Wherever the line with "instance (x : Int) : Decidable (Dom_third_computation" sits in the listing below, transcribe from it up to and including the line with "-- ===== PORT A", exactly, and leave the remaining lines out.

-- Opening Marker --

-- pv_equiv track=rewrite | github.com/MingkaiMa/Principles-of-Programming-Python- | Lab/Lab_2/trailing_0s.py | third_computation
-- ===== SOURCE A (Python) =====
-- def third_computation(x):
--     t = 0
--     e = 1
--     while True:
--         if x//(5**e) != 0:
--             t += x//(5**e)
--             e += 1
--         else:
--             break
--     return t
-- ===== SOURCE B (Python) =====
-- def third_computation(x):
--     # Legendre's formula: sum_{e>=1} x // 5**e == (x - digitsum_base5(x)) // 4
--     s = 0
--     y = x
--     while y:
--         s += y % 5
--         y //= 5
--     return (x - s) // 4
-- ===== Notes on version B (the rewrite author's own statement) =====
-- stated objective: alternative
-- what changed: B applies Legendre's closed-form formula (x - digit_sum_base5(x)) // 4 instead of summing the quotients x // 5**e: the loop computes base-5 digit sums, not quotient sums, and the result comes from one final subtraction and division.
import Mathlib
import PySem

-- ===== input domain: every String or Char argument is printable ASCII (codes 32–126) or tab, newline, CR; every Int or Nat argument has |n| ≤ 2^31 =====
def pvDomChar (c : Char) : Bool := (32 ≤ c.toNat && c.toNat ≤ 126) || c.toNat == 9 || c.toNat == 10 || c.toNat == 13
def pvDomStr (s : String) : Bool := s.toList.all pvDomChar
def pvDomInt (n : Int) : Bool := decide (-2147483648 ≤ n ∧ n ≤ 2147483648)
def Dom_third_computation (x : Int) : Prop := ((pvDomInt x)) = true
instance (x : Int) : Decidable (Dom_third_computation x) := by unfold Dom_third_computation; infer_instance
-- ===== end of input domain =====

-- B replaces A's quotient-summing loop by Legendre's closed-form (x - base-5 digit sum) // 4 (alternative algorithm; same cost class).


-- ===== PORT A =====
-- A's while-loop over the exponent e; the '0 < x' conjunct is a totality guard only:
-- for x < 0 the Python loop never terminates (x//5**e stays negative), and such x are outside Pre_.
def third_computation_goA (x : Int) (e : Nat) (t : Int) : Int :=
  if h : 0 < x ∧ PySem.Int.floordiv x (5 ^ e) ≠ 0 then
    third_computation_goA x (e + 1) (t + PySem.Int.floordiv x (5 ^ e))
  else t
termination_by x.toNat / 5 ^ e
decreasing_by
  obtain ⟨hx, h2⟩ := h
  have hpow : (0:Int) < 5 ^ e := by positivity
  have h1 : 1 ≤ x.toNat / 5 ^ e := by
    rcases Nat.lt_or_ge x.toNat (5 ^ e) with hlt | hge
    · exfalso
      apply h2
      rw [PySem.Int.floordiv_eq_ediv_of_pos hpow]
      apply Int.ediv_eq_zero_of_lt hx.le
      have hcast : (x.toNat : Int) < ((5 ^ e : Nat) : Int) := by exact_mod_cast hlt
      rw [Int.toNat_of_nonneg hx.le] at hcast
      push_cast at hcast
      exact hcast
    · exact (Nat.one_le_div_iff (by positivity)).mpr hge
  rw [pow_succ, ← Nat.div_div_eq_div_mul]
  exact Nat.div_lt_self (by omega) (by norm_num)

def third_computation (x : Int) : Int := third_computation_goA x 1 0

-- ===== PORT B =====
-- B's digit-sum loop 'while y: s += y % 5; y //= 5'; '0 < y' likewise only guards the divergent negative case.
def third_computation_goS (y : Int) (s : Int) : Int :=
  if h : 0 < y then
    third_computation_goS (PySem.Int.floordiv y 5) (s + PySem.Int.mod y 5)
  else s
termination_by y.toNat
decreasing_by
  rw [PySem.Int.floordiv_eq_ediv_of_pos (by norm_num : (0:Int) < 5)]
  omega

def third_computation_alt (x : Int) : Int :=
  PySem.Int.floordiv (x - third_computation_goS x 0) 4

-- ===== PRECONDITION & SPEC =====
-- Pre_ excludes negative x, on which the Python A (and B) loops forever and returns nothing.
def Pre_third_computation (x : Int) : Prop := 0 ≤ x
instance (x : Int) : Decidable (Pre_third_computation x) := by unfold Pre_third_computation; infer_instance
def pvWitness_third_computation : Int := (30)
def Spec_third_computation (x : Int) (out : Int) : Prop := out = third_computation_alt x
instance (x : Int) (out : Int) : Decidable (Spec_third_computation x out) := by unfold Spec_third_computation; infer_instance

-- ===== CLAIM (what is proved, stated in full; the proofs are below) =====
def Claim_equal_third_computation : Prop := ∀ (x : Int), Dom_third_computation x → Pre_third_computation x → Spec_third_computation x (third_computation x)

-- ===== LEMMAS AND PROOFS =====

-- Proof helper: the running-quotient sum Q x t = t + Σ_{e≥1} x // 5^e (used only in the proofs).
def pvQ (x : Int) (t : Int) : Int :=
  if h : 0 < x then
    pvQ (PySem.Int.floordiv x 5) (t + PySem.Int.floordiv x 5)
  else t
termination_by x.toNat
decreasing_by
  rw [PySem.Int.floordiv_eq_ediv_of_pos (by norm_num : (0:Int) < 5)]
  omega

theorem fd_nonneg {x : Int} (hx : 0 ≤ x) {b : Int} (hb : 0 < b) :
    0 ≤ PySem.Int.floordiv x b := by
  rw [PySem.Int.floordiv_eq_ediv_of_pos hb]
  exact Int.ediv_nonneg hx hb.le

theorem fd_compose (x : Int) (e : Nat) :
    PySem.Int.floordiv (PySem.Int.floordiv x (5 ^ e)) 5 = PySem.Int.floordiv x (5 ^ (e + 1)) := by
  rw [PySem.Int.floordiv_eq_ediv_of_pos (b := (5:Int) ^ e) (by positivity),
      PySem.Int.floordiv_eq_ediv_of_pos (by norm_num : (0:Int) < 5),
      PySem.Int.floordiv_eq_ediv_of_pos (b := (5:Int) ^ (e+1)) (by positivity),
      pow_succ]
  exact Int.ediv_ediv_of_nonneg (by positivity)

theorem pvQ_zero (t : Int) : pvQ 0 t = t := by
  rw [pvQ]
  simp

-- Invariant: A's state at exponent e+1 equals the quotient-sum loop at running quotient x // 5^e.
theorem key (x : Int) (hx : 0 ≤ x) :
    ∀ (n : Nat) (e : Nat) (t : Int), (PySem.Int.floordiv x (5 ^ e)).toNat = n →
      third_computation_goA x (e + 1) t = pvQ (PySem.Int.floordiv x (5 ^ e)) t := by
  intro n
  induction n using Nat.strong_induction_on with
  | _ n ih =>
    intro e t hn
    set y := PySem.Int.floordiv x (5 ^ e) with hy
    have hy0 : 0 ≤ y := fd_nonneg hx (by positivity)
    by_cases hpos : 0 < y
    · have hx0 : 0 < x := by
        rcases lt_or_eq_of_le hx with h | h
        · exact h
        · exfalso
          rw [hy, ← h] at hpos
          rw [PySem.Int.floordiv_eq_ediv_of_pos (b := (5:Int) ^ e) (by positivity)] at hpos
          simp at hpos
      have hc : PySem.Int.floordiv x (5 ^ (e + 1)) = PySem.Int.floordiv y 5 := (fd_compose x e).symm
      rw [pvQ, dif_pos hpos]
      by_cases hz : PySem.Int.floordiv y 5 = 0
      · rw [third_computation_goA, dif_neg (by rw [hc, hz]; simp), hz, pvQ_zero]
        simp
      · rw [third_computation_goA, dif_pos ⟨hx0, by rw [hc]; exact hz⟩, ← hc]
        apply ih ((PySem.Int.floordiv x (5 ^ (e + 1))).toNat) _ (e + 1) _ rfl
        rw [hc, PySem.Int.floordiv_eq_ediv_of_pos (by norm_num : (0:Int) < 5)]
        omega
    · have hy00 : y = 0 := le_antisymm (by omega) hy0
      have hc : PySem.Int.floordiv x (5 ^ (e + 1)) = 0 := by
        rw [← fd_compose x e, ← hy, hy00]
        rw [PySem.Int.floordiv_eq_ediv_of_pos (by norm_num : (0:Int) < 5)]
        simp
      rw [third_computation_goA, dif_neg (by rw [hc]; simp), hy00, pvQ_zero]

-- Accumulator shifts for both loops.
theorem pvQ_shift (x : Int) : ∀ (n : Nat), x.toNat = n → ∀ t, pvQ x t = t + pvQ x 0 := by
  intro n
  induction n using Nat.strong_induction_on generalizing x with
  | _ n ih =>
    intro hn t
    by_cases hpos : 0 < x
    · have hlt : (PySem.Int.floordiv x 5).toNat < n := by
        rw [PySem.Int.floordiv_eq_ediv_of_pos (by norm_num : (0:Int) < 5)]; omega
      rw [pvQ, dif_pos hpos]
      conv_rhs => rw [pvQ]
      rw [dif_pos hpos,
          ih _ hlt _ rfl (t + PySem.Int.floordiv x 5),
          ih _ hlt _ rfl (0 + PySem.Int.floordiv x 5)]
      ring
    · rw [pvQ, dif_neg hpos, pvQ, dif_neg hpos]; ring
theorem goS_shift (x : Int) : ∀ (n : Nat), x.toNat = n → ∀ s, third_computation_goS x s = s + third_computation_goS x 0 := by
  intro n
  induction n using Nat.strong_induction_on generalizing x with
  | _ n ih =>
    intro hn s
    by_cases hpos : 0 < x
    · have hlt : (PySem.Int.floordiv x 5).toNat < n := by
        rw [PySem.Int.floordiv_eq_ediv_of_pos (by norm_num : (0:Int) < 5)]; omega
      rw [third_computation_goS, dif_pos hpos]
      conv_rhs => rw [third_computation_goS]
      rw [dif_pos hpos,
          ih _ hlt _ rfl (s + PySem.Int.mod x 5),
          ih _ hlt _ rfl (0 + PySem.Int.mod x 5)]
      ring
    · rw [third_computation_goS, dif_neg hpos, third_computation_goS, dif_neg hpos]; ring

-- Legendre's identity: 4 * (quotient sum) + (base-5 digit sum) = x, for 0 ≤ x.
theorem legendre (x : Int) (hx : 0 ≤ x) :
    ∀ (n : Nat), x.toNat = n → 4 * pvQ x 0 + third_computation_goS x 0 = x := by
  intro n
  induction n using Nat.strong_induction_on generalizing x with
  | _ n ih =>
    intro hn
    by_cases hpos : 0 < x
    · have hq0 : 0 ≤ PySem.Int.floordiv x 5 := fd_nonneg hx (by norm_num)
      have hlt : (PySem.Int.floordiv x 5).toNat < n := by
        rw [PySem.Int.floordiv_eq_ediv_of_pos (by norm_num : (0:Int) < 5)]; omega
      have hihyp := ih _ hlt _ hq0 rfl
      have hdm := PySem.Int.floordiv_mul_add_mod x 5
      rw [pvQ, dif_pos hpos, third_computation_goS, dif_pos hpos,
          pvQ_shift _ _ rfl, goS_shift _ _ rfl]
      omega
    · have hx0 : x = 0 := le_antisymm (by omega) hx
      subst hx0
      rw [pvQ_zero, third_computation_goS]
      simp
      
-- ===== VERDICT (by name: the statement is the Claim_ definition above) =====
theorem third_computation_spec : Claim_equal_third_computation := by
  intro x _ hpre
  unfold Spec_third_computation third_computation third_computation_alt
  have h1 : PySem.Int.floordiv x (5 ^ 0) = x := by
    rw [PySem.Int.floordiv_eq_ediv_of_pos (b := (5:Int) ^ 0) (by norm_num)]
    simp
  have hA : third_computation_goA x 1 0 = pvQ x 0 := by
    have := key x hpre (PySem.Int.floordiv x (5 ^ 0)).toNat 0 0 rfl
    rwa [h1] at this
  have hL := legendre x hpre x.toNat rfl
  have hsub : x - third_computation_goS x 0 = 4 * pvQ x 0 := by omega
  rw [hA, hsub, PySem.Int.floordiv_eq_ediv_of_pos (by norm_num : (0:Int) < 4)]
  omega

-- Closing Marker --

Response below:
instance (x : Int) : Decidable (Dom_third_computation x) := by unfold Dom_third_computation; infer_instance
-- ===== end of input domain =====

-- B replaces A's quotient-summing loop by Legendre's closed-form (x - base-5 digit sum) // 4 (alternative algorithm; same cost class).


-- ===== PORT A =====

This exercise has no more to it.